*** Opening Excerpted records ***
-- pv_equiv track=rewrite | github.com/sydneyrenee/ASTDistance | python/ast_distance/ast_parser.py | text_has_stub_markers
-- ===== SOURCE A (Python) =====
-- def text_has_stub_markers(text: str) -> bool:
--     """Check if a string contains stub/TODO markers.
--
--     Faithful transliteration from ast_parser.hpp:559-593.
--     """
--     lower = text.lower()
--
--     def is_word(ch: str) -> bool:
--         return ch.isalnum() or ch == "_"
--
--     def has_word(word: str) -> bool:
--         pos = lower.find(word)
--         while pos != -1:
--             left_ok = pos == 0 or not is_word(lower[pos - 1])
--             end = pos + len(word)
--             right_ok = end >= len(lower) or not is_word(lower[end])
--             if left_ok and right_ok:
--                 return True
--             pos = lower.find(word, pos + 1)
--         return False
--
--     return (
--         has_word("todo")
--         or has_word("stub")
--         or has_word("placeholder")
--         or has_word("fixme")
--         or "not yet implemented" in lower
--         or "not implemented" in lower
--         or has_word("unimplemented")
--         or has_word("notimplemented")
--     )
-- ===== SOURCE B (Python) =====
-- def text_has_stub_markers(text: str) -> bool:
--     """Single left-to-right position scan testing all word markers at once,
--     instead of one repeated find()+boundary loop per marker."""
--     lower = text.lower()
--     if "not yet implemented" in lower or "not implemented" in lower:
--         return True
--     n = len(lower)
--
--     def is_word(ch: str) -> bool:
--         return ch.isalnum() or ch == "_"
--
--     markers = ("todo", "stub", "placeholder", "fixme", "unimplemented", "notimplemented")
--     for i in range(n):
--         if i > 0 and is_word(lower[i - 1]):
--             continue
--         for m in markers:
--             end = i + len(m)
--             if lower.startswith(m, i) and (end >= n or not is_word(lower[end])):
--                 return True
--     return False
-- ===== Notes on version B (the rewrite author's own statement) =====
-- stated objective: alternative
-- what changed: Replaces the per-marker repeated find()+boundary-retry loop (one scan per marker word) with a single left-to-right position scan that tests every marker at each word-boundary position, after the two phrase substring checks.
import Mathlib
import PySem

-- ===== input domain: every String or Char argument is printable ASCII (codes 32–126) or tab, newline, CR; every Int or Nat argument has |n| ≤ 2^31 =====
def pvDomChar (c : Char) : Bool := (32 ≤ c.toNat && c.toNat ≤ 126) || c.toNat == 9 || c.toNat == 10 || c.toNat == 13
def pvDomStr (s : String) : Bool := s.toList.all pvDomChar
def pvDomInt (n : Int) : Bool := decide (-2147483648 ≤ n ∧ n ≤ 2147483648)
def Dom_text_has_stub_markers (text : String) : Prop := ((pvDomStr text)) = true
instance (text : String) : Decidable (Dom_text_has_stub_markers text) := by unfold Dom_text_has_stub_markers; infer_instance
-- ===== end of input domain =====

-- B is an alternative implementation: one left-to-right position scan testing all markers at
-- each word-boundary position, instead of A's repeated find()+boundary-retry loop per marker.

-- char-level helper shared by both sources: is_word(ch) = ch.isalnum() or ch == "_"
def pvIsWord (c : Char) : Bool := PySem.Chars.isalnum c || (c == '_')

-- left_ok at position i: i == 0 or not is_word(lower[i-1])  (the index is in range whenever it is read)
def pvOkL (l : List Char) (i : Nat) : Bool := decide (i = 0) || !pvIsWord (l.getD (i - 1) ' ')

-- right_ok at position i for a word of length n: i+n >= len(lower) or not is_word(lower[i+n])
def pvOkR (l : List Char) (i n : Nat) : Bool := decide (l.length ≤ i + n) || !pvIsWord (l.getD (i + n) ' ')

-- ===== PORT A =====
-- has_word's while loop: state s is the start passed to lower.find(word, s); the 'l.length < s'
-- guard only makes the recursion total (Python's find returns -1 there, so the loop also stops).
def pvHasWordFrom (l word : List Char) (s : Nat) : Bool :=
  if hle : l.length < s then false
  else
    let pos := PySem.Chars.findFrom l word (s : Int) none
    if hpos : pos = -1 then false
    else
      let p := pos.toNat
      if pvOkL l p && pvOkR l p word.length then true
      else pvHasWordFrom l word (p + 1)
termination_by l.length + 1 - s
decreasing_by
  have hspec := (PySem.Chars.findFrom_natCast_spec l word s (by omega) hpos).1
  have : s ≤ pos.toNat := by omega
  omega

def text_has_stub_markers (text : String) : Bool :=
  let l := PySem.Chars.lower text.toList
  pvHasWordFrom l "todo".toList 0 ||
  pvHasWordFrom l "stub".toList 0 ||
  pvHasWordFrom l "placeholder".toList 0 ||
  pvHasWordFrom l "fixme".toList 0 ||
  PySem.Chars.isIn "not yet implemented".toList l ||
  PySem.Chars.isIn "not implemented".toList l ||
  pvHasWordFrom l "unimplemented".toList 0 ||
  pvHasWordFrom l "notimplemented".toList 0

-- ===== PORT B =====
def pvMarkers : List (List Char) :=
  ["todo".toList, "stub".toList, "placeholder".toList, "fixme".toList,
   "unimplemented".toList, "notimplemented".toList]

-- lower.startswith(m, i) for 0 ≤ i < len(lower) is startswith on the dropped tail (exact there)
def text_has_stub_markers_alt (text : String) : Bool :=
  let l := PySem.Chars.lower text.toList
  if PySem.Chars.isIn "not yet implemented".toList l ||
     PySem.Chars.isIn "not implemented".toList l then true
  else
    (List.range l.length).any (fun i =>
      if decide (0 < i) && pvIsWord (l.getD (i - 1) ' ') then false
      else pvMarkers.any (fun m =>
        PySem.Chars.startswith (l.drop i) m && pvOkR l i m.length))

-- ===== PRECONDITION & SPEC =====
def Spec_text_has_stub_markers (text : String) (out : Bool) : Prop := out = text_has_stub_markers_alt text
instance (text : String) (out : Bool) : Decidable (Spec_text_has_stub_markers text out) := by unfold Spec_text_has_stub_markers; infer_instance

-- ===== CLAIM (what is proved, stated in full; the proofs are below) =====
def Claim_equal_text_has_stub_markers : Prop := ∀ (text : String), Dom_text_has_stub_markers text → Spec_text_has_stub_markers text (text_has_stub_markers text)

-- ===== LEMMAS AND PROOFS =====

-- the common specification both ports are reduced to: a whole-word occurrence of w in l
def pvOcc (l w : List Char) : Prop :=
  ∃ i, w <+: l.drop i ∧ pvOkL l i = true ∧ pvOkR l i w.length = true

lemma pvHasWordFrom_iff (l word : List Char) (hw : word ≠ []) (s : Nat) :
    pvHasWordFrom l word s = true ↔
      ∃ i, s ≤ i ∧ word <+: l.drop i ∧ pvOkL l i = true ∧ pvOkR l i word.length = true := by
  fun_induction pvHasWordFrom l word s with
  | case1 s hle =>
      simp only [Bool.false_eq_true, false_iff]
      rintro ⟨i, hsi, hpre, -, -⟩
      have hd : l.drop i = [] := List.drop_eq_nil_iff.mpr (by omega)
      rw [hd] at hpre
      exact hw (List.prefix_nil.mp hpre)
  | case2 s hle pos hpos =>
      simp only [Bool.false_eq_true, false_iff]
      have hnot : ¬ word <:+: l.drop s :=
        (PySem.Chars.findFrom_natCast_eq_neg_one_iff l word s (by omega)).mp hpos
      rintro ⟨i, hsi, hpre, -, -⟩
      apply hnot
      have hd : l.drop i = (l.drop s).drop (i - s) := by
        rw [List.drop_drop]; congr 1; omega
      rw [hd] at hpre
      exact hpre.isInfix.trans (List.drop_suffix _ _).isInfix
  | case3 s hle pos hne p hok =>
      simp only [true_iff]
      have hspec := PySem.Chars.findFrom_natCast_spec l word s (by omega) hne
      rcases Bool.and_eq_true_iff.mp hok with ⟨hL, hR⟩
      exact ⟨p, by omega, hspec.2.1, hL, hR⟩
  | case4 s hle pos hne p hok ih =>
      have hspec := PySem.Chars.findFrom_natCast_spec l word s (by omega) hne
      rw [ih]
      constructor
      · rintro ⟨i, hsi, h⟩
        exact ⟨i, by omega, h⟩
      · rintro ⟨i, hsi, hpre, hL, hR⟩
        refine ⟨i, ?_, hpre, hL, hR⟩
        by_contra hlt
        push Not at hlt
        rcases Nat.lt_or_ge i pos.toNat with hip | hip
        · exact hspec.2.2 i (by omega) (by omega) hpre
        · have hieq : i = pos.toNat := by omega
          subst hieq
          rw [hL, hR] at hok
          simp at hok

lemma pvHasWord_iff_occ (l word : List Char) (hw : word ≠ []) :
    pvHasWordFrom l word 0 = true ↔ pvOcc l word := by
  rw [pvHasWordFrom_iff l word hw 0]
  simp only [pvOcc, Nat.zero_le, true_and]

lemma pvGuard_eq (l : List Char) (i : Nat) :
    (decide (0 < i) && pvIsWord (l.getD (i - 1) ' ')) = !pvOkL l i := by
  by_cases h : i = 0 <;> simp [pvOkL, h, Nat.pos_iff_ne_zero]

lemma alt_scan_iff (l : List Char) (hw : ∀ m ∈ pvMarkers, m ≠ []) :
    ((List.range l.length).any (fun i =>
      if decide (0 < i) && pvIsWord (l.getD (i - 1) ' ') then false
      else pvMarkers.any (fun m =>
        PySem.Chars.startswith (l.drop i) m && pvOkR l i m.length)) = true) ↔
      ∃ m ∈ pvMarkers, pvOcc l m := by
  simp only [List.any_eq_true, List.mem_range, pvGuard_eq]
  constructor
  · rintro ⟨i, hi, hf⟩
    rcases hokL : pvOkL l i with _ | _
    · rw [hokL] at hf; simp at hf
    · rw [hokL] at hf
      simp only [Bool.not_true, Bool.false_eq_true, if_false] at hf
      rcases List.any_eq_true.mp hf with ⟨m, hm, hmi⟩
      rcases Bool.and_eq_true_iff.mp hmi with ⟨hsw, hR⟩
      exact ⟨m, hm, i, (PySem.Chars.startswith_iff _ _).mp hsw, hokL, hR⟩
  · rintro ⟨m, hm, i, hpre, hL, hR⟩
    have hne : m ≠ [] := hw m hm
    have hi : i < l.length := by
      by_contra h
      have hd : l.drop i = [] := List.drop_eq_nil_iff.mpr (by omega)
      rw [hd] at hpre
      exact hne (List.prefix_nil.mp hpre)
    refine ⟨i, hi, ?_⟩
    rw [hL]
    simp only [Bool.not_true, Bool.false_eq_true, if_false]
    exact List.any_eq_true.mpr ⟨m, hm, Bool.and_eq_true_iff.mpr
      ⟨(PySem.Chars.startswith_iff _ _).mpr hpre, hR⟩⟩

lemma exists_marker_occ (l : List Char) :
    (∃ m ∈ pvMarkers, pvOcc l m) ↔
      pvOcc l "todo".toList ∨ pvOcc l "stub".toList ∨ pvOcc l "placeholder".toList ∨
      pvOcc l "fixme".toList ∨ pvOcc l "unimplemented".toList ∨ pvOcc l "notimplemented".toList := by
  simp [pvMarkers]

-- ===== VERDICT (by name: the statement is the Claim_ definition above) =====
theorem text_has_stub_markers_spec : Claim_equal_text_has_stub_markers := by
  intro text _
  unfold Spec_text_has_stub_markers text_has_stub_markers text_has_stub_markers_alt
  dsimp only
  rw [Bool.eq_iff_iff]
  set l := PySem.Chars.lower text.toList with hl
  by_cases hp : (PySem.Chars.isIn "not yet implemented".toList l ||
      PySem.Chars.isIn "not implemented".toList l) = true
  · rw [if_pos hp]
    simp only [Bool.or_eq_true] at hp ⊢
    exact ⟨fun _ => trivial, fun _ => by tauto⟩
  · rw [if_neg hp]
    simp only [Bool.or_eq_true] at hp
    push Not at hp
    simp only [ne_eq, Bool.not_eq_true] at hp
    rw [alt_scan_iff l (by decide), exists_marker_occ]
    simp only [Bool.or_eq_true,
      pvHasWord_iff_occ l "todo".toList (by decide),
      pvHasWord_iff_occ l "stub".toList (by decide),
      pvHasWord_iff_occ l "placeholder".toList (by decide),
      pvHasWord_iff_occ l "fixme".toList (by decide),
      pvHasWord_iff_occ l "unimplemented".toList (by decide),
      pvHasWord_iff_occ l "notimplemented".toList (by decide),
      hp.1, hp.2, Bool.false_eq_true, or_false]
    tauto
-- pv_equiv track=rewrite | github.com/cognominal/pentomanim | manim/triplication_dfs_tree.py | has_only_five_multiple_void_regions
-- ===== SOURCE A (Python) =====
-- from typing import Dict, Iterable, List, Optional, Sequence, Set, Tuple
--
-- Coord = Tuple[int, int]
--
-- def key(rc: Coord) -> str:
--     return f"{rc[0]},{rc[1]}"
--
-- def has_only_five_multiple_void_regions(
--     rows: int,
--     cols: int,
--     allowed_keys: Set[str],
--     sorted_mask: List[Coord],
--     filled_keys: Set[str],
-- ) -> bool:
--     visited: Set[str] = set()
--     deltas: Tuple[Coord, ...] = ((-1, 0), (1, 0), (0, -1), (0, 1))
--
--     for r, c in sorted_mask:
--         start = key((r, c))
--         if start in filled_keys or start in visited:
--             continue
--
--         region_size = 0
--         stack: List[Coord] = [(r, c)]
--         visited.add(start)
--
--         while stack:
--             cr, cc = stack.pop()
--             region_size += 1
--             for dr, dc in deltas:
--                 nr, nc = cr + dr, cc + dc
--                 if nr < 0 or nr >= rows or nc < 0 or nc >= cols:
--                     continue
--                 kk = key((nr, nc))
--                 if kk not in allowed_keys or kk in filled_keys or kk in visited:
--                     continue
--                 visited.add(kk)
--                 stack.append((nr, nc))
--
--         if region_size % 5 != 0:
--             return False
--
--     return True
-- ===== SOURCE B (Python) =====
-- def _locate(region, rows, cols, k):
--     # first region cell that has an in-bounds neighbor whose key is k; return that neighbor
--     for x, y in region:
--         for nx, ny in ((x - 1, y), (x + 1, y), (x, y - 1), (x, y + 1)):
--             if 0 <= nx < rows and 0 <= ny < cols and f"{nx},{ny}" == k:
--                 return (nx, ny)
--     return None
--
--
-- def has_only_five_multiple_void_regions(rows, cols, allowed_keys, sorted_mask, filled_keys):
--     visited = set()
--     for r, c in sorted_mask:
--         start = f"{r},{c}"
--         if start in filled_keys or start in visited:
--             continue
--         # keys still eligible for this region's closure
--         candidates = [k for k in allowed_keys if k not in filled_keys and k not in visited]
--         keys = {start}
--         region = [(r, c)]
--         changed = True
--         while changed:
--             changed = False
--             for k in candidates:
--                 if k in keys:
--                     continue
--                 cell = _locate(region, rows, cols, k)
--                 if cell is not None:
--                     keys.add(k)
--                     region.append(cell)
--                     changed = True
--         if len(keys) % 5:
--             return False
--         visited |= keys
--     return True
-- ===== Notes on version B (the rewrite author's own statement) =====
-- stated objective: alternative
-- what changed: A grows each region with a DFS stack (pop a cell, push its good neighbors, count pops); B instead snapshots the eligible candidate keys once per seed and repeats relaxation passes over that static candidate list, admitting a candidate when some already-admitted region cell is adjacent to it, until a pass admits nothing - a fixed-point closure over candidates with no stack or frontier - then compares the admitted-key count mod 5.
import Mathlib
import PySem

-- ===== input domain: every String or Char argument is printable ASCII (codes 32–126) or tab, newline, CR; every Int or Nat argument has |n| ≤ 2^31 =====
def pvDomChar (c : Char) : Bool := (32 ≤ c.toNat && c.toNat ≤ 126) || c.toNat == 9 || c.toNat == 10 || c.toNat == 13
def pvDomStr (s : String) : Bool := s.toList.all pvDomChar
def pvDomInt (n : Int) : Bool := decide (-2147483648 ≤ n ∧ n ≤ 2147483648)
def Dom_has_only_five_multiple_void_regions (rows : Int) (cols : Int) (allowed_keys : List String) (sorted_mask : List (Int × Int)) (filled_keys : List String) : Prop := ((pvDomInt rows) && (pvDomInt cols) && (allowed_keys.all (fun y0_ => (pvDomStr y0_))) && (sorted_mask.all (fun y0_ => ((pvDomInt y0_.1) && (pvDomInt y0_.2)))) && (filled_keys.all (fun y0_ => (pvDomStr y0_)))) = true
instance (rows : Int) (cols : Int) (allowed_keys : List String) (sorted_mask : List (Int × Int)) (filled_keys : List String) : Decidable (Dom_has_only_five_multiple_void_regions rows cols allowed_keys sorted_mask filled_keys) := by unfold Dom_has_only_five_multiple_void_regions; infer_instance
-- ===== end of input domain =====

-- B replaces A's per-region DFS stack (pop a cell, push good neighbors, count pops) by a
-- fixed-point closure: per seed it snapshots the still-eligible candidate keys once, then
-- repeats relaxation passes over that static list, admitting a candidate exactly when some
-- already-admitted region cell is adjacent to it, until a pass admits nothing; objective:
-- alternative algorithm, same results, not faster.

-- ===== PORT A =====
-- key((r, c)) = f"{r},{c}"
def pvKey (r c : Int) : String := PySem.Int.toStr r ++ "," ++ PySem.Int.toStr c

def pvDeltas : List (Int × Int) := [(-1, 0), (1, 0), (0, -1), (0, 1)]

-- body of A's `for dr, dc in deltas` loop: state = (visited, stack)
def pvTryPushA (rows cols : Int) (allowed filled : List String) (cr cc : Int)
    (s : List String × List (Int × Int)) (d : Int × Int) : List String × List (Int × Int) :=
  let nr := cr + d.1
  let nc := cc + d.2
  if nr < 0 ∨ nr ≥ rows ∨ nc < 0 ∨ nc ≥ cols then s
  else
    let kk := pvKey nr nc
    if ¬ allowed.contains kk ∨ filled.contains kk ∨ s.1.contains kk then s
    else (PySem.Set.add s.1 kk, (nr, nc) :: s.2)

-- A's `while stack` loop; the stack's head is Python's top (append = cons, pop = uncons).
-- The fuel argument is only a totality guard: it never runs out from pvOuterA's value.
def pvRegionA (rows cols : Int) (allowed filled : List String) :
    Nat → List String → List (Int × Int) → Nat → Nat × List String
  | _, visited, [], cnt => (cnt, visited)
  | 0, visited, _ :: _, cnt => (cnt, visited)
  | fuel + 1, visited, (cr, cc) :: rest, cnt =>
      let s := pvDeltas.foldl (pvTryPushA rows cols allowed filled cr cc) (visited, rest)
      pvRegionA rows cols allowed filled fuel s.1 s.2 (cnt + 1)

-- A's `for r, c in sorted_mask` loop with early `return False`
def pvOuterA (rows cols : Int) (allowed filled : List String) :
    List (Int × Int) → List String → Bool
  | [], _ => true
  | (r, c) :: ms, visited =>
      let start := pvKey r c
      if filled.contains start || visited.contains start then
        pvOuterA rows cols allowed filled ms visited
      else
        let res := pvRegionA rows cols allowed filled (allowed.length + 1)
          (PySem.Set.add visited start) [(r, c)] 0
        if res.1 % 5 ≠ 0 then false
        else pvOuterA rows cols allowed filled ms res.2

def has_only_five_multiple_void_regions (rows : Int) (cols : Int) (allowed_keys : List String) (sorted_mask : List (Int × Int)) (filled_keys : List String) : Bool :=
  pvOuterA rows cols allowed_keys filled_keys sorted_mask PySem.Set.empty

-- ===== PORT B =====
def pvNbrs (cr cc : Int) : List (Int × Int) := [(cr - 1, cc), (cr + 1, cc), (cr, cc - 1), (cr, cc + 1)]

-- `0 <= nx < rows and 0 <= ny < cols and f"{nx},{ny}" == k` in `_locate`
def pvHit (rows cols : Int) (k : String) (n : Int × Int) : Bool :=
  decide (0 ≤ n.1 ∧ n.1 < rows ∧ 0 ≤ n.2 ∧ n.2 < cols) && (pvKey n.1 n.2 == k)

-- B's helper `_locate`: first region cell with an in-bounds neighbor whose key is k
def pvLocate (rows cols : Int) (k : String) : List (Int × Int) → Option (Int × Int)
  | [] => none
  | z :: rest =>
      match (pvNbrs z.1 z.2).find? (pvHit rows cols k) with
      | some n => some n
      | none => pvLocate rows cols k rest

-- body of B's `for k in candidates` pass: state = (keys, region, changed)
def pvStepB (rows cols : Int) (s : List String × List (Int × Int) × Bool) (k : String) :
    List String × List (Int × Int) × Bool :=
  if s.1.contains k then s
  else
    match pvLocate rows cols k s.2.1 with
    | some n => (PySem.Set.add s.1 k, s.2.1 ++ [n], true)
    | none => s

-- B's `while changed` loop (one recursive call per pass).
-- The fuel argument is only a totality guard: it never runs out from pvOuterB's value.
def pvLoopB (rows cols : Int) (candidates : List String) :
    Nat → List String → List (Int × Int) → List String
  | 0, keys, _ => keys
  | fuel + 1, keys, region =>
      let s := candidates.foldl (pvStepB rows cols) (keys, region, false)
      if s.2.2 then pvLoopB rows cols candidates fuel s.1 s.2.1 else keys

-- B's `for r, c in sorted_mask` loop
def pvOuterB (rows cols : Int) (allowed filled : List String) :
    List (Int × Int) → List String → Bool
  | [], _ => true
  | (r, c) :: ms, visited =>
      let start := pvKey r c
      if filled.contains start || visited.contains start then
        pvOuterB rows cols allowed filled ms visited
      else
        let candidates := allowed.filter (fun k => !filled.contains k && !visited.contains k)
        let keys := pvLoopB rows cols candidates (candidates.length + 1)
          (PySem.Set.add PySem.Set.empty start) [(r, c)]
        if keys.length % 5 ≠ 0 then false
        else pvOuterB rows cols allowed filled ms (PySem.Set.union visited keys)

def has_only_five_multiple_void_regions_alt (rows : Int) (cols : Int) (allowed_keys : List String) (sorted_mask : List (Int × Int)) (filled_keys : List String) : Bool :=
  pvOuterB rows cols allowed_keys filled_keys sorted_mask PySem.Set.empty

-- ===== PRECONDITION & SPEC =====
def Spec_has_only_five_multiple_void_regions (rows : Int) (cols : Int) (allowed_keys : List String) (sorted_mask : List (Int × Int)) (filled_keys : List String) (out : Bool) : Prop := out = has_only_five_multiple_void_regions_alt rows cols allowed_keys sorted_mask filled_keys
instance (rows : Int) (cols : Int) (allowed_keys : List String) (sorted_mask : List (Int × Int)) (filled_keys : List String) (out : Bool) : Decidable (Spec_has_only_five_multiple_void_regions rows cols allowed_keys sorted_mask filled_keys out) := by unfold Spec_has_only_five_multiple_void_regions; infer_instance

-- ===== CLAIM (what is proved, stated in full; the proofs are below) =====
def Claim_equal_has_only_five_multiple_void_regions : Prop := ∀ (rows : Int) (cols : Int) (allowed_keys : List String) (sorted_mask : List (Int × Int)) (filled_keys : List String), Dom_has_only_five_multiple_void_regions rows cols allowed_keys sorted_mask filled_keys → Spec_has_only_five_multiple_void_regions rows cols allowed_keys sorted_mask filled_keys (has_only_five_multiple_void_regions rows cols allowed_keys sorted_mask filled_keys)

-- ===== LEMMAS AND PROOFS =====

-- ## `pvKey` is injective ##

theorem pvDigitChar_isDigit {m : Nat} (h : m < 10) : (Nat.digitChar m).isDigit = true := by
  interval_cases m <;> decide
*** Closing Excerpted records ***
* [Exercise requirements] The word "unimplemented" appears in some lines of the listing. Give the number of those lines, and only that.

* [Solution for this problem] 6